# Clicking Sounds?



## FamilyOfExotics (May 19, 2012)

So my baby hedgie is about 8.5 weeks old, and I just picked him up on the 5th. 

I haven't seen this anywhere.. But if it has already been posted, I apologize for the repost! 

He makes kind of a clicking noise, normally when he is in his snuggle bag or under a blanket. As soon as I lift the blanket off or look in, he stops. I have no idea what it is, or if its normal.. Then again, I worry a lot so it might be nothing :roll: 

Could he be clicking his teeth together? Or do they just make that sound normally? I'm never able to get a good look at him when he does it, so I don't know whats causing it. He looks fine though!

**Edited to add: It isn't the popping sound either, I know what that sounds like!
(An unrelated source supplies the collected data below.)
-- pv_equiv track=rewrite | github.com/datamusee/scrutart | src/analyses/analysesJoconde/traitementTechniquesMateriaux.py | grouper_techniques
-- ===== SOURCE A (Python) =====
-- from collections import defaultdict
--
-- def grouper_techniques(techniques_dict):
--     """Groupe les techniques similaires"""
--     groupes = defaultdict(list)
--
--     # Définir les groupes de techniques
--     groupe_peinture = ['aquarelle', 'huile', 'acrylique', 'gouache', 'tempera']
--     groupe_dessin = ['crayon', 'fusain', 'sanguine', 'pastel', 'crayon gras',
--                      'graphite', 'pierre noire']
--     groupe_encre = ['encre', 'encre de chine', 'sépia']
--     groupe_gravure = ['gravure', 'eau-forte', 'lithographie', 'sérigraphie']
--
--     for technique in techniques_dict.keys():
--         tech_lower = technique.lower()
--
--         if any(mot in tech_lower for mot in groupe_peinture):
--             groupes['peinture'].append(technique)
--         elif any(mot in tech_lower for mot in groupe_dessin):
--             groupes['dessin'].append(technique)
--         elif any(mot in tech_lower for mot in groupe_encre):
--             groupes['encre'].append(technique)
--         elif any(mot in tech_lower for mot in groupe_gravure):
--             groupes['gravure'].append(technique)
--         else:
--             groupes['autre'].append(technique)
--
--     return dict(groupes)
-- ===== SOURCE B (Python) =====
-- GROUPES = [
--     ('peinture', ['aquarelle', 'huile', 'acrylique', 'gouache', 'tempera']),
--     ('dessin', ['crayon', 'fusain', 'sanguine', 'pastel', 'crayon gras',
--                 'graphite', 'pierre noire']),
--     ('encre', ['encre', 'encre de chine', 'sépia']),
--     ('gravure', ['gravure', 'eau-forte', 'lithographie', 'sérigraphie']),
-- ]
--
-- def _classer(nom):
--     bas = nom.lower()
--     for categorie, mots in GROUPES:
--         if any(mot in bas for mot in mots):
--             return categorie
--     return 'autre'
--
-- def grouper_techniques(techniques_dict):
--     """Groupe les techniques similaires (staged: classify all, then gather per category)."""
--     noms = list(techniques_dict)
--     cats = [_classer(n) for n in noms]
--     ordre = list(dict.fromkeys(cats))
--     return {c: [n for n, k in zip(noms, cats) if k == c] for c in ordre}
-- ===== Notes on version B (the rewrite author's own statement) =====
-- stated objective: alternative
-- what changed: Replaces A's single pass that appends each technique into a mutable defaultdict by staged passes: classify every technique once, deduplicate the category sequence to get the key order, then build each category's list by gathering over the zipped (name, category) pairs.
import Mathlib
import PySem

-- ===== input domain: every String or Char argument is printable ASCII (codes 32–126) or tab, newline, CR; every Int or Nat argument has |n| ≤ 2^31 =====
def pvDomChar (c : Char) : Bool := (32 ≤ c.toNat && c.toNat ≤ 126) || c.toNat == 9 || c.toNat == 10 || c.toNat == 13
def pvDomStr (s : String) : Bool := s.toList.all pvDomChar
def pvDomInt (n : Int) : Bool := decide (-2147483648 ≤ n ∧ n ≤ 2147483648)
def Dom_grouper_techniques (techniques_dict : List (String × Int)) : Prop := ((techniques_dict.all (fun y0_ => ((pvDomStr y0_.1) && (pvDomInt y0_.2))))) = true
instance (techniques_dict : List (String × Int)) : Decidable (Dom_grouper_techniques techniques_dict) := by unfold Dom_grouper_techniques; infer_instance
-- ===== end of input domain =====

-- B replaces A's one-pass defaultdict-append grouping by staged passes: classify every
-- technique once, dedup the category sequence for the key order, gather each category's
-- members from the zipped (name, category) pairs (objective: alternative; same cost).

-- ===== PORT A =====
-- groupes['cat'].append(t) on a defaultdict(list) is exactly Dict.modify cat [] (· ++ [t])
def grouper_techniques (techniques_dict : List (String × Int)) : List (String × List String) :=
  let groupe_peinture : List String := ["aquarelle", "huile", "acrylique", "gouache", "tempera"]
  let groupe_dessin : List String := ["crayon", "fusain", "sanguine", "pastel", "crayon gras",
                                      "graphite", "pierre noire"]
  let groupe_encre : List String := ["encre", "encre de chine", "sépia"]
  let groupe_gravure : List String := ["gravure", "eau-forte", "lithographie", "sérigraphie"]
  let groupes : PySem.Dict String (List String) :=
    ((PySem.Dict.ofList techniques_dict).keys).foldl (fun g technique =>
      let tech_lower := PySem.Str.lower technique
      if groupe_peinture.any (fun mot => PySem.Str.isIn mot tech_lower) then
        g.modify "peinture" [] (· ++ [technique])
      else if groupe_dessin.any (fun mot => PySem.Str.isIn mot tech_lower) then
        g.modify "dessin" [] (· ++ [technique])
      else if groupe_encre.any (fun mot => PySem.Str.isIn mot tech_lower) then
        g.modify "encre" [] (· ++ [technique])
      else if groupe_gravure.any (fun mot => PySem.Str.isIn mot tech_lower) then
        g.modify "gravure" [] (· ++ [technique])
      else
        g.modify "autre" [] (· ++ [technique])) PySem.Dict.empty
  groupes.items

-- ===== PORT B =====
def pvGroupes : List (String × List String) :=
  [("peinture", ["aquarelle", "huile", "acrylique", "gouache", "tempera"]),
   ("dessin", ["crayon", "fusain", "sanguine", "pastel", "crayon gras",
               "graphite", "pierre noire"]),
   ("encre", ["encre", "encre de chine", "sépia"]),
   ("gravure", ["gravure", "eau-forte", "lithographie", "sérigraphie"])]

-- the 'for categorie, mots in GROUPES: if any(...): return categorie' loop = first match in pvGroupes
def pvClasser (nom : String) : String :=
  let bas := PySem.Str.lower nom
  (((pvGroupes.find? (fun p => p.2.any (fun mot => PySem.Str.isIn mot bas))).map Prod.fst).getD "autre")

def grouper_techniques_alt (techniques_dict : List (String × Int)) : List (String × List String) :=
  let noms := (PySem.Dict.ofList techniques_dict).keys
  let cats := noms.map pvClasser
  let ordre := PySem.List.dedup cats
  ordre.map (fun c => (c, ((noms.zip cats).filter (fun p => p.2 == c)).map (·.1)))

-- ===== PRECONDITION & SPEC =====
def Spec_grouper_techniques (techniques_dict : List (String × Int)) (out : List (String × List String)) : Prop := out = grouper_techniques_alt techniques_dict
instance (techniques_dict : List (String × Int)) (out : List (String × List String)) : Decidable (Spec_grouper_techniques techniques_dict out) := by unfold Spec_grouper_techniques; infer_instance

-- ===== CLAIM (what is proved, stated in full; the proofs are below) =====
def Claim_equal_grouper_techniques : Prop := ∀ (techniques_dict : List (String × Int)), Dom_grouper_techniques techniques_dict → Spec_grouper_techniques techniques_dict (grouper_techniques techniques_dict)

-- ===== LEMMAS AND PROOFS =====

-- first match over a cons of (category, keywords): the head's category if a keyword matches
theorem find?_cat_cons (Q : String → Bool) (c : String) (kws : List String)
    (rest : List (String × List String)) :
    ((((c, kws) :: rest).find? (fun p => p.2.any Q)).map Prod.fst).getD "autre"
      = if kws.any Q then c
        else (((rest.find? (fun p => p.2.any Q)).map Prod.fst).getD "autre") := by
  simp only [List.find?_cons]
  cases h : kws.any Q
  · simp
  · simp

-- A's elif chain of any() tests computes exactly B's first-match category
theorem classer_eq (t : String) :
    pvClasser t
      = (if (["aquarelle", "huile", "acrylique", "gouache", "tempera"] : List String).any
            (fun mot => PySem.Str.isIn mot (PySem.Str.lower t)) then "peinture"
        else if (["crayon", "fusain", "sanguine", "pastel", "crayon gras", "graphite",
                  "pierre noire"] : List String).any (fun mot => PySem.Str.isIn mot (PySem.Str.lower t)) then "dessin"
        else if (["encre", "encre de chine", "sépia"] : List String).any
            (fun mot => PySem.Str.isIn mot (PySem.Str.lower t)) then "encre"
        else if (["gravure", "eau-forte", "lithographie", "sérigraphie"] : List String).any
            (fun mot => PySem.Str.isIn mot (PySem.Str.lower t)) then "gravure"
        else "autre") := by
  show (((("peinture", ["aquarelle", "huile", "acrylique", "gouache", "tempera"]) ::
          ("dessin", ["crayon", "fusain", "sanguine", "pastel", "crayon gras",
                      "graphite", "pierre noire"]) ::
          ("encre", ["encre", "encre de chine", "sépia"]) ::
          ("gravure", ["gravure", "eau-forte", "lithographie", "sérigraphie"]) ::
          ([] : List (String × List String))).find?
            (fun p => p.2.any (fun mot => PySem.Str.isIn mot (PySem.Str.lower t)))).map
            Prod.fst).getD "autre" = _
  rw [find?_cat_cons, find?_cat_cons, find?_cat_cons, find?_cat_cons]
  rfl

-- gathering from the zipped pairs = gathering from (category, name) pairs
theorem zip_filter_eq (noms : List String) (c : String) :
    (((noms.zip (noms.map pvClasser)).filter (fun p => p.2 == c)).map (·.1))
      = (((noms.map (fun t => (pvClasser t, t))).filter (fun p => p.1 == c)).map (·.2)) := by
  induction noms with
  | nil => rfl
  | cons n ns ih =>
    simp only [List.map_cons, List.zip_cons_cons, List.filter_cons]
    cases h : (pvClasser n == c)
    · simp [ih]
    · simp [ih]

-- one loop step of A = modify at the classified category
theorem pas_eq (g : PySem.Dict String (List String)) (t : String) :
    (if (["aquarelle", "huile", "acrylique", "gouache", "tempera"] : List String).any
          (fun mot => PySem.Str.isIn mot (PySem.Str.lower t)) then
        g.modify "peinture" [] (· ++ [t])
      else if (["crayon", "fusain", "sanguine", "pastel", "crayon gras", "graphite",
          "pierre noire"] : List String).any (fun mot => PySem.Str.isIn mot (PySem.Str.lower t)) then
        g.modify "dessin" [] (· ++ [t])
      else if (["encre", "encre de chine", "sépia"] : List String).any
          (fun mot => PySem.Str.isIn mot (PySem.Str.lower t)) then
        g.modify "encre" [] (· ++ [t])
      else if (["gravure", "eau-forte", "lithographie", "sérigraphie"] : List String).any
          (fun mot => PySem.Str.isIn mot (PySem.Str.lower t)) then
        g.modify "gravure" [] (· ++ [t])
      else
        g.modify "autre" [] (· ++ [t]))
      = g.modify (pvClasser t) [] (· ++ [t]) := by
  rw [classer_eq t]
  split_ifs <;> rfl

-- ===== VERDICT (by name: the statement is the Claim_ definition above) =====
theorem grouper_techniques_spec : Claim_equal_grouper_techniques := by
  intro techniques_dict _
  show grouper_techniques techniques_dict = grouper_techniques_alt techniques_dict
  unfold grouper_techniques grouper_techniques_alt
  dsimp only
  set noms := (PySem.Dict.ofList techniques_dict).keys with hnoms
  -- rewrite A's fold step into the classified form, then into a fold over (cat, name) pairs
  have hstep : noms.foldl (fun g technique =>
      let tech_lower := PySem.Str.lower technique
      if (["aquarelle", "huile", "acrylique", "gouache", "tempera"] : List String).any
          (fun mot => PySem.Str.isIn mot tech_lower) then
        g.modify "peinture" [] (· ++ [technique])
      else if (["crayon", "fusain", "sanguine", "pastel", "crayon gras", "graphite",
          "pierre noire"] : List String).any (fun mot => PySem.Str.isIn mot tech_lower) then
        g.modify "dessin" [] (· ++ [technique])
      else if (["encre", "encre de chine", "sépia"] : List String).any
          (fun mot => PySem.Str.isIn mot tech_lower) then
        g.modify "encre" [] (· ++ [technique])
      else if (["gravure", "eau-forte", "lithographie", "sérigraphie"] : List String).any
          (fun mot => PySem.Str.isIn mot tech_lower) then
        g.modify "gravure" [] (· ++ [technique])
      else
        g.modify "autre" [] (· ++ [technique])) PySem.Dict.empty
      = (noms.map (fun t => (pvClasser t, t))).foldl
          (fun g p => g.modify p.1 [] (· ++ [p.2])) PySem.Dict.empty := by
    rw [List.foldl_map]
    apply List.foldl_ext
    intro g t _
    exact pas_eq g t
  rw [hstep]
  set P := noms.map (fun t => (pvClasser t, t)) with hP
  set d := P.foldl (fun g p => g.modify p.1 [] (· ++ [p.2])) PySem.Dict.empty with hd
  have hnd : d.keys.Nodup := by
    rw [hd]
    exact PySem.Dict.nodup_keys_foldl_modify_key P Prod.fst [] (fun g p => (· ++ [p.2]))
      PySem.Dict.empty PySem.Dict.nodup_keys_empty
  have hkeys : d.keys = PySem.List.dedup (noms.map pvClasser) := by
    rw [hd]
    rw [PySem.Dict.keys_foldl_modify_key]
    simp [hP, List.map_map, Function.comp_def, PySem.Set.update_nil_left]
  rw [PySem.Dict.items_eq_map_keys d hnd []]
  rw [hkeys]
  apply List.map_congr_left
  intro c _
  have hg : d.getD c [] = (P.filter (fun p => p.1 == c)).map (·.2) := by
    rw [hd, PySem.Dict.getD_foldl_modify_append]
    simp
  rw [hg, hP, zip_filter_eq]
And he doesn't do it when he's huffing..


----------



## FamilyOfExotics (May 19, 2012)

Soo I did some more research and I think I found out what it might be! Its a ticking sound, and he only does it when he seems comfortable. I read that its a happy sound! I really hope thats what it is. If not, please inform me! 

And I'm sorry for not doing more thorough research! I kind of jump the gun sometimes :roll:


----------



## lotusecho (Jun 6, 2011)

Our hedgie used to do that too!! My boyfriend was convinced she was biting her nails while hidden in the blanket, but I don't think that was it! She doesnt do it now as much now that she's older (1.5 year), but ill occasionaly hear it when she's snuggled up after bath time. I think you might be right, that its a happy noise. Maybe like cats purring.


----------



## Draenog (Feb 27, 2012)

FamilyOfExotics said:


> Soo I did some more research and I think I found out what it might be! Its a ticking sound, and he only does it when he seems comfortable. I read that its a happy sound! I really hope thats what it is. If not, please inform me!
> 
> And I'm sorry for not doing more thorough research! I kind of jump the gun sometimes :roll:


Mine makes the same kind of sound when he's comfortable.  When he's really content, he purrs like a cat. But I don't hear that often. He always makes the "clicking" sound right before he dozes off to sleep on my lap but he really saves the purring for special occasions it seems (I've heard him purr a few times when he was eating :lol: and even when he was wheeling! And a couple of times when I had him on my lap.)


----------



## moxieberry (Nov 30, 2011)

Yup, it's a happy sound. I call it "ticking", kind of like a clock. Some of ours also purr as well.


----------



## Sfenn (Dec 23, 2017)

Sven always does this right after a bath when I swaddle him up and hold him up to my chest or lightly bounce him. Not all hedgies do it so a lot of owners may think what you're describing is popping but it definitely isn't. It's a sign or comfort and happiness.


----------



## SquirtleSquirt (May 9, 2016)

Please do not post on old threads. This thread is 6 years old.


----------